Non-oxide semiconductors for artificial photosynthesis: Progress on photoelectrochemical water splitting and carbon dioxide reduction

Abstract

Abstract Among various artificial photosynthesis routes, photoelectrochemical (PEC) hydrogen (H2) production via water splitting and hydrocarbon generation via carbon dioxide (CO2) reduction are particularly intriguing for achieving a sustainable society. A simpler and potentially economical device design for PEC cells, as compared with those containing photovoltaic cells, is using semiconductor–liquid junction (SCLJ) based photoelectrodes to assemble a photoanode–photocathode tandem cell.
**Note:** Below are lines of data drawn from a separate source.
-- pv_equiv track=rewrite | github.com/excursionist1/python_exer | hello/exercise/day_exer.py | is_mixed
-- ===== SOURCE A (Python) =====
-- def is_mixed(passwd):
--     """
--     패스워드의 적절성 검사
--     :param passwd:입력값
--     :return:bool로 리턴
--     """
--     numeric = False
--     alpha = False
--     special_char = False
--
--     for char in passwd:
--         if char.isalpha():
--             alpha = True
--         elif char.isnumeric():
--             numeric = True
--         else:
--             special_char = True
--     return (numeric and alpha) and special_char
--     if passwd.isalpha():
--         return False
--     elif passwd.isalnum():
--         return False
--     elif passwd.isnumeric():
--         return False
--     else:
--         return True
-- ===== SOURCE B (Python) =====
-- def is_mixed(passwd):
--     alpha = any(c.isalpha() for c in passwd)
--     numeric = any(c.isnumeric() for c in passwd)
--     special = any((not c.isalpha()) and (not c.isnumeric()) for c in passwd)
--     return alpha and numeric and special
-- ===== Notes on version B (the rewrite author's own statement) =====
-- stated objective: idiomatic
-- what changed: Replaces the single loop carrying three mutable flags by three independent any(...) scans, one per requirement, combined at the end.
import Mathlib
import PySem

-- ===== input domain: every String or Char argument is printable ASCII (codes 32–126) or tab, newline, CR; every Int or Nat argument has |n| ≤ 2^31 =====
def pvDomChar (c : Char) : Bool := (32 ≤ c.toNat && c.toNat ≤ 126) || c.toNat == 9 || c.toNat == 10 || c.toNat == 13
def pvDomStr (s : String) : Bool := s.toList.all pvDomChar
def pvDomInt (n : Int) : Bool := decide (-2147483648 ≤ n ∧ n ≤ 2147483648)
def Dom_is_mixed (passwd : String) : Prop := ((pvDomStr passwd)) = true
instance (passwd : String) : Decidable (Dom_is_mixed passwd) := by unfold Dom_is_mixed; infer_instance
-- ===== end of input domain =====

-- B replaces A's single loop over three mutable flags by three independent any-scans (idiomatic decomposition).

-- ===== PORT A =====
-- one fold over the characters carrying the three flags (numeric, alpha, special_char);
-- char.isnumeric agrees with isdigit on the printable-ASCII domain
def is_mixed (passwd : String) : Bool :=
  let st := passwd.toList.foldl
    (fun (st : Bool × Bool × Bool) c =>
      if PySem.Chars.isalpha c then (st.1, true, st.2.2)
      else if PySem.Chars.isdigit c then (true, st.2.1, st.2.2)
      else (st.1, st.2.1, true))
    (false, false, false)
  (st.1 && st.2.1) && st.2.2

-- ===== PORT B =====
def is_mixed_alt (passwd : String) : Bool :=
  let alpha := passwd.toList.any (fun c => PySem.Chars.isalpha c)
  let numeric := passwd.toList.any (fun c => PySem.Chars.isdigit c)
  let special := passwd.toList.any (fun c => !(PySem.Chars.isalpha c) && !(PySem.Chars.isdigit c))
  alpha && numeric && special

-- ===== PRECONDITION & SPEC =====
def Spec_is_mixed (passwd : String) (out : Bool) : Prop := out = is_mixed_alt passwd
instance (passwd : String) (out : Bool) : Decidable (Spec_is_mixed passwd out) := by unfold Spec_is_mixed; infer_instance

-- ===== CLAIM (what is proved, stated in full; the proofs are below) =====
def Claim_equal_is_mixed : Prop := ∀ (passwd : String), Dom_is_mixed passwd → Spec_is_mixed passwd (is_mixed passwd)

-- ===== LEMMAS AND PROOFS =====
theorem is_mixed_fold_char (l : List Char) (a b c : Bool) :
    l.foldl
      (fun (st : Bool × Bool × Bool) ch =>
        if PySem.Chars.isalpha ch then (st.1, true, st.2.2)
        else if PySem.Chars.isdigit ch then (true, st.2.1, st.2.2)
        else (st.1, st.2.1, true))
      (a, b, c)
    = (a || l.any (fun ch => !(PySem.Chars.isalpha ch) && PySem.Chars.isdigit ch),
       b || l.any (fun ch => PySem.Chars.isalpha ch),
       c || l.any (fun ch => !(PySem.Chars.isalpha ch) && !(PySem.Chars.isdigit ch))) := by
  induction l generalizing a b c with
  | nil => simp
  | cons ch t ih =>
    simp only [List.foldl_cons, List.any_cons]
    by_cases h1 : PySem.Chars.isalpha ch
    · simp [h1, ih]
    · by_cases h2 : PySem.Chars.isdigit ch
      · simp [h1, h2, ih]
      · simp [h1, h2, ih]

theorem digit_not_alpha (c : Char) (h : PySem.Chars.isdigit c = true) :
    PySem.Chars.isalpha c = false := by
  have h0 : ('0').val.toNat = 48 := rfl
  have h9 : ('9').val.toNat = 57 := rfl
  have hA : ('A').val.toNat = 65 := rfl
  have hZ : ('Z').val.toNat = 90 := rfl
  have ha : ('a').val.toNat = 97 := rfl
  have hz : ('z').val.toNat = 122 := rfl
  simp only [PySem.Chars.isdigit, PySem.Chars.isalpha, PySem.Chars.isupper, PySem.Chars.islower,
    Bool.and_eq_true, decide_eq_true_eq, Char.le_def, UInt32.le_iff_toNat_le,
    h0, h9, hA, hZ, ha, hz,
    Bool.or_eq_false_iff, Bool.and_eq_false_iff, decide_eq_false_iff_not, not_le] at *
  omega

theorem not_alpha_and_digit (c : Char) :
    (!(PySem.Chars.isalpha c) && PySem.Chars.isdigit c) = PySem.Chars.isdigit c := by
  cases hd : PySem.Chars.isdigit c
  · simp
  · simp [digit_not_alpha c hd]

-- ===== VERDICT (by name: the statement is the Claim_ definition above) =====
theorem is_mixed_spec : Claim_equal_is_mixed := by
  intro passwd _
  unfold Spec_is_mixed is_mixed is_mixed_alt
  simp only [is_mixed_fold_char, Bool.false_or, not_alpha_and_digit]
  cases passwd.toList.any (fun ch => PySem.Chars.isalpha ch) <;>
  cases passwd.toList.any (fun ch => PySem.Chars.isdigit ch) <;>
  cases passwd.toList.any (fun ch => !(PySem.Chars.isalpha ch) && !(PySem.Chars.isdigit ch)) <;>
  rfl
The SCLJs form immediately upon semiconductor films immersing into electrolytes, which are then used to separate photogenerated electron–hole pairs and drive corresponding redox chemistry. To engineering these SCLJ-based photoanode–photocathode tandem PEC devices to achieving considerable solar energy conversion efficiencies, the key step is to identify suitable semiconductor materials, the core component in most solar energy conversion systems. In addition, applying effective strategies to modify these semiconductors are needed, as they cannot simultaneously meet all the requirements of efficient light absorption, charge separation and extraction, surface reaction, and operational stability at the same time. This article provides a review on promising non-oxide semiconductors for PEC conversion of solar energy into chemical fuels. The efforts to increase charge transport and separation, to accelerate the charge transfer kinetics across various interfaces, and to engender long-term durability of these non-oxide photoelectrodes are emphasized. As screening, evaluation and optimization have led to substantial improvement in both PEC performance and operational durability, non-oxide semiconductors will provide new opportunities, in addition to classical metal oxide semiconductors, to realize efficient and cost-effective PEC solar fuel production.